- _Dataset extract_:
☆ ☆ ☆
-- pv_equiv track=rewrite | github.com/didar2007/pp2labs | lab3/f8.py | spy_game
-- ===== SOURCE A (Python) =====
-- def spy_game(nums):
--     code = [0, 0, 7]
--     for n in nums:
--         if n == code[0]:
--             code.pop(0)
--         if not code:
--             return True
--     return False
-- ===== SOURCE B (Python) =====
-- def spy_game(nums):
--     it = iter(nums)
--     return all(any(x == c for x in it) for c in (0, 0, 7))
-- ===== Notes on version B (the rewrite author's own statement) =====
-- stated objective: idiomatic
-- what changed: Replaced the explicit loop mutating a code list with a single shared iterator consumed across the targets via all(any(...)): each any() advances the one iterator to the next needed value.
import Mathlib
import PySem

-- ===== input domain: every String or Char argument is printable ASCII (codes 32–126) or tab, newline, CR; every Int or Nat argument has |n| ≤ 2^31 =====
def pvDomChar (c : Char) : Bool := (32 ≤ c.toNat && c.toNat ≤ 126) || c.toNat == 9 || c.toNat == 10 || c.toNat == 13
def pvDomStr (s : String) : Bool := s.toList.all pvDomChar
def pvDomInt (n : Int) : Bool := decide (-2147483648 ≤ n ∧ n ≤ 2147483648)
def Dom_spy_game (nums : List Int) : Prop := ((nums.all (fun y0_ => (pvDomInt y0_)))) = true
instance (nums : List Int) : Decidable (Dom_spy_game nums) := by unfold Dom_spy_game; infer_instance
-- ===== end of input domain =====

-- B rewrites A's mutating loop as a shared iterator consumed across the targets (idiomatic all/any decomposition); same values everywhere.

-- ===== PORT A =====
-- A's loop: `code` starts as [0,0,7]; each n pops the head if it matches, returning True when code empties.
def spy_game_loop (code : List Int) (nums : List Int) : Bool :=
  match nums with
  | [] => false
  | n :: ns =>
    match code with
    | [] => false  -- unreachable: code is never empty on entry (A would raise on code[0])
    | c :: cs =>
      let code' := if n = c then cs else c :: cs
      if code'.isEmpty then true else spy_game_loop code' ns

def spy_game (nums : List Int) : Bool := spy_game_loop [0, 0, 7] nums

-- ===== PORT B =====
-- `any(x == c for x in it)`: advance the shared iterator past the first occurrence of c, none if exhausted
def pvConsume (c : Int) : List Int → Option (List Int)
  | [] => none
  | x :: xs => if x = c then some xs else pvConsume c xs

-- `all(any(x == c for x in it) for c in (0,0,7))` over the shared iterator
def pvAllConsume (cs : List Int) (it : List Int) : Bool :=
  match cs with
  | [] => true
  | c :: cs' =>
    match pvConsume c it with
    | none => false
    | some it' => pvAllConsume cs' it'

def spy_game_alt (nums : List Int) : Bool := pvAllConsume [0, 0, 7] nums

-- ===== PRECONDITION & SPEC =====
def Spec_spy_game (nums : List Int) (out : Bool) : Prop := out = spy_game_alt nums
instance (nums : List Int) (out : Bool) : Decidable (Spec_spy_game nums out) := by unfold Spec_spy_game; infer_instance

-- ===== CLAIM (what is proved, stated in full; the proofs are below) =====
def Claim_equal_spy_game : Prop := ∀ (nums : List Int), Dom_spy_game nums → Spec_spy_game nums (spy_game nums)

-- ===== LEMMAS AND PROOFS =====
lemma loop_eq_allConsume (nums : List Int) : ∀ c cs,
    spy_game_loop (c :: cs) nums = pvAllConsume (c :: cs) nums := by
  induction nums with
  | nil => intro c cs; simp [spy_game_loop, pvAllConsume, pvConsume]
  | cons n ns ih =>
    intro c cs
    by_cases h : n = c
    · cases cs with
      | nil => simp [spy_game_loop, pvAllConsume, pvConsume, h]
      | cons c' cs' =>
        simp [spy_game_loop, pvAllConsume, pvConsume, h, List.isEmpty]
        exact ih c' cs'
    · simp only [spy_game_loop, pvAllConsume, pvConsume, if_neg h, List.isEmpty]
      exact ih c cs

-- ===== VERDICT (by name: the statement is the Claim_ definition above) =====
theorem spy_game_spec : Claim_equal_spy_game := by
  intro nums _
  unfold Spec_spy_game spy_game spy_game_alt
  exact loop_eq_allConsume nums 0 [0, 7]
☆ ☆ ☆
What lines in the entries above include the string "domain"? Return each one.

- _Result of this task_:
-- ===== input domain: every String or Char argument is printable ASCII (codes 32–126) or tab, newline, CR; every Int or Nat argument has |n| ≤ 2^31 =====
-- ===== end of input domain =====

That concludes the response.